La curva di offerta aggregata rappresenta il livello di produzione complessivo che le imprese decidono di realizzare e di portare sul mercato in corrispondenza di diversi livelli dei prezzi e dei salari. Essa sintetizza un processo decisionale complesso, intrapreso dai produttori, che tiene in considerazione una serie di fattori capaci di caratterizzare il sistema economico. Le imprese stabiliscono quale ammontare di fattori produttivi acquistare, quanto lavoro assumere e quanto produrre, sulla base dei costi degli input, della tecnologia disponibile e del prezzo del prodotto finito che venderanno sul mercato.

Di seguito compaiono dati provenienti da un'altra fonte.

-- ===== LEMMAS AND PROOFS =====

-- cell value at Nat coordinates (0 outside the grid)
def cellN (g : List (List Int)) (i j : Nat) : Int := (g.getD i []).getD j 0

-- some orthogonal neighbour of (i,j) inside the rows × cols box holds an 8
def nbr8 (g : List (List Int)) (i j : Nat) : Bool :=
  (decide (1 ≤ i) && (cellN g (i-1) j == 8)) ||
  (decide (i+1 < g.length) && (cellN g (i+1) j == 8)) ||
  (decide (1 ≤ j) && (cellN g i (j-1) == 8)) ||
  (decide (j+1 < g.headI.length) && (cellN g i (j+1) == 8))

def markB (g : List (List Int)) (i j : Nat) : Bool :=
  decide (j < g.headI.length) && (cellN g i j == 0) && nbr8 g i j

-- common pointwise form of both results
def post (g : List (List Int)) : List (List Int) :=
  (List.range g.length).map (fun i =>
    (List.range ((g.getD i []).length)).map (fun j =>
      if markB g i j then 1 else cellN g i j))


theorem map_getD_range (row : List Int) : (List.range row.length).map (fun j => row.getD j 0) = row := by
  apply List.ext_getElem
  · simp
  · intro i h1 h2; simp [List.getD_eq_getElem?_getD, List.getElem?_eq_getElem h2]

theorem foldl_set_range (cond : Int → Bool) (m : Nat) (row : List Int) (hm : m ≤ row.length) :
    ((PySem.List.pyRange 0 (m:Int) 1).foldl
      (fun nr c => if cond c then PySem.List.pySetD nr c 1 else nr) row)
    = (List.range row.length).map (fun j => if decide (j < m) && cond (j:Int) then 1 else row.getD j 0) := by
  induction m with
  | zero =>
    simp only [Nat.cast_zero, PySem.List.pyRange_one_eq_nil (le_refl 0)]
    simp only [Nat.not_lt_zero, decide_false, Bool.false_and, Bool.false_eq_true, if_false]
    exact (map_getD_range row).symm
  | succ m ih =>
    have h1 : ((m+1 : Nat) : Int) = (m : Int) + 1 := by push_cast; ring
    rw [h1, PySem.List.pyRange_one_succ_right (by positivity), List.foldl_append]
    rw [ih (by omega)]
    by_cases hc : cond (m : Int) = true
    · simp only [List.foldl_cons, List.foldl_nil, hc, if_pos]
      rw [PySem.List.pySetD_natCast]
      apply List.ext_getElem
      · simp
      · intro k hk1 hk2
        simp only [List.length_map, List.length_range] at hk1 hk2
        rw [List.getElem_set]
        by_cases hkm : k = m
        · subst hkm
          simp [hc, List.getElem_map, List.getElem_range]
        · simp only [List.getElem_map, List.getElem_range]
          simp [show (k < m + 1) ↔ (k < m) from by omega, (Ne.symm hkm : m ≠ k)]
    · simp only [List.foldl_cons, List.foldl_nil, hc, if_neg Bool.false_ne_true]
      apply List.map_eq_map_iff.mpr
      intro j hj
      by_cases hjm : j = m
      · subst hjm; simp [hc]
      · simp [show (j < m + 1) ↔ (j < m) from by omega]

theorem getC_natCast (g : List (List Int)) (i j : Nat) : getC g (i:Int) (j:Int) = cellN g i j := by
  simp [getC, cellN]


theorem some_eq_ite_iff {P : Prop} [Decidable P] (x y : Int) :
    (some x = if P then some y else none) ↔ (P ∧ x = y) := by
  split_ifs with h <;> simp [h]

theorem solve_alt_eq_post (g : List (List Int)) (hp : Pre_solve g) : solve_alt g = post g := by
  unfold solve_alt post
  simp only [PySem.List.len_eq]
  have hcols : (if ((g.length:Int)) > 0 then ((PySem.List.pyGetD g 0 []).length : Int) else 0) = (g.headI.length : Int) := by
    cases g with
    | nil => simp
    | cons x xs => simp [PySem.List.pyGetD_zero_cons]
  rw [hcols]
  apply List.ext_getElem
  · simp [PySem.List.length_enumerate]
  · intro i h1 h2
    simp only [List.getElem_map, List.getElem_range, PySem.List.getElem_enumerate, zero_add]
    have hi : i < g.length := by simpa using h2
    have hmem : g[i] ∈ g := List.getElem_mem _
    have hm : g.headI.length ≤ g[i].length := hp _ hmem
    rw [foldl_set_range _ _ _ hm]
    have hgetD : g.getD i [] = g[i] := List.getD_eq_getElem g [] hi
    rw [hgetD]
    apply List.map_eq_map_iff.mpr
    intro j hj
    simp only [List.mem_range] at hj
    have hcell : cellN g i j = g[i].getD j 0 := by simp [cellN, List.getD_eq_getElem?_getD, List.getElem?_eq_getElem hi]
    by_cases hjm : j < g.headI.length
    · -- main case: compare conditions
      have hcell2 : g[i].getD j 0 = g[i][j]'(by omega) := List.getD_eq_getElem _ _ (by omega)
      have hiff : ((decide (j < g.headI.length) &&
          ((PySem.List.pyGetD g[i] (j:Int) 0 == 0) &&
           (List.contains [
              (if (0:Int) ≤ (i:Int) - 1 ∧ (i:Int) - 1 < (g.length:Int) ∧ (0:Int) ≤ (j:Int) ∧ (j:Int) < (g.headI.length:Int) then some (getC g ((i:Int)-1) (j:Int)) else none),
              (if (0:Int) ≤ (i:Int) + 1 ∧ (i:Int) + 1 < (g.length:Int) ∧ (0:Int) ≤ (j:Int) ∧ (j:Int) < (g.headI.length:Int) then some (getC g ((i:Int)+1) (j:Int)) else none),
              (if (0:Int) ≤ (i:Int) ∧ (i:Int) < (g.length:Int) ∧ (0:Int) ≤ (j:Int) - 1 ∧ (j:Int) - 1 < (g.headI.length:Int) then some (getC g (i:Int) ((j:Int)-1)) else none),
              (if (0:Int) ≤ (i:Int) ∧ (i:Int) < (g.length:Int) ∧ (0:Int) ≤ (j:Int) + 1 ∧ (j:Int) + 1 < (g.headI.length:Int) then some (getC g (i:Int) ((j:Int)+1)) else none)]
              (some 8)))) = true) ↔ (markB g i j = true) := by
        simp only [Bool.and_eq_true, decide_eq_true_eq, beq_iff_eq, List.contains_eq_mem,
          List.mem_cons, List.not_mem_nil, or_false,
          PySem.List.pyGetD_natCast, some_eq_ite_iff, markB, nbr8, Bool.or_eq_true]
        rw [hcell]
        constructor
        · rintro ⟨hjm', hz, hnb⟩
          refine ⟨⟨hjm', hz⟩, ?_⟩
          rcases hnb with ⟨⟨ha,hb',-,-⟩,h8⟩|⟨⟨-,hb',-,-⟩,h8⟩|⟨⟨-,-,hc',-⟩,h8⟩|⟨⟨-,-,-,hd'⟩,h8⟩
          · left; left; left
            have h1i : 1 ≤ i := by omega
            have hc : ((i:Int) - 1) = ((i - 1 : Nat) : Int) := by omega
            rw [hc, getC_natCast] at h8
            exact ⟨h1i, h8.symm⟩
          · left; left; right
            have hlt : i + 1 < g.length := by omega
            have hc : ((i:Int) + 1) = ((i + 1 : Nat) : Int) := by push_cast; ring
            rw [hc, getC_natCast] at h8
            exact ⟨hlt, h8.symm⟩
          · left; right
            have h1j : 1 ≤ j := by omega
            have hc : ((j:Int) - 1) = ((j - 1 : Nat) : Int) := by omega
            rw [hc, getC_natCast] at h8
            exact ⟨h1j, h8.symm⟩
          · right
            have hlt : j + 1 < g.headI.length := by omega
            have hc : ((j:Int) + 1) = ((j + 1 : Nat) : Int) := by push_cast; ring
            rw [hc, getC_natCast] at h8
            exact ⟨hlt, h8.symm⟩
        · rintro ⟨⟨hjm', hz⟩, hnb⟩
          refine ⟨hjm', hz, ?_⟩
          rcases hnb with ((⟨h1i, h8⟩|⟨hlt, h8⟩)|⟨h1j, h8⟩)|⟨hlt, h8⟩
          · left
            have hc : ((i:Int) - 1) = ((i - 1 : Nat) : Int) := by omega
            refine ⟨⟨by omega, by omega, by omega, by omega⟩, ?_⟩
            rw [hc, getC_natCast]; exact h8.symm
          · right; left
            have hc : ((i:Int) + 1) = ((i + 1 : Nat) : Int) := by push_cast; ring
            refine ⟨⟨by omega, by omega, by omega, by omega⟩, ?_⟩
            rw [hc, getC_natCast]; exact h8.symm
          · right; right; left
            have hc : ((j:Int) - 1) = ((j - 1 : Nat) : Int) := by omega
            refine ⟨⟨by omega, by omega, by omega, by omega⟩, ?_⟩
            rw [hc, getC_natCast]; exact h8.symm
          · right; right; right
            have hc : ((j:Int) + 1) = ((j + 1 : Nat) : Int) := by push_cast; ring
            refine ⟨⟨by omega, by omega, by omega, by omega⟩, ?_⟩
            rw [hc, getC_natCast]; exact h8.symm
      by_cases hM : markB g i j = true
      · rw [if_pos (hiff.mpr hM), if_pos hM]
      · rw [if_neg (fun h => hM (hiff.mp h)), if_neg hM, hcell]
    · -- j ≥ cols: both conditions false
      simp [markB, hjm, hcell]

Le loro scelte sono mirate alla massimizzazione dei profitti e risultano in genere vincolate dalla finitezza delle risorse finanziarie a loro disposizione, dalla produttività dei macchinari impiegati e dalle caratteristiche istituzionali del mercato del lavoro. In tal mercato, le imprese interagiscono con le famiglie, le quali decidono quanto lavoro offrire sulla base del salario reale atteso. Appare dunque evidente come la determinazione dell'offerta aggregata dipenda dalle condizioni di domanda e offerta sul mercato del lavoro, dalle caratteristiche della funzione di produzione delle imprese e dal livello di informazione disponibile.

Una semplificazione efficace, introdotta nella definizione del concetto di offerta aggregata, è quindi l'assunzione di perfetta previsione secondo la quale i soggetti economici sono sempre in grado di formulare aspettative corrette sul livello dei prezzi e dei salari nominali.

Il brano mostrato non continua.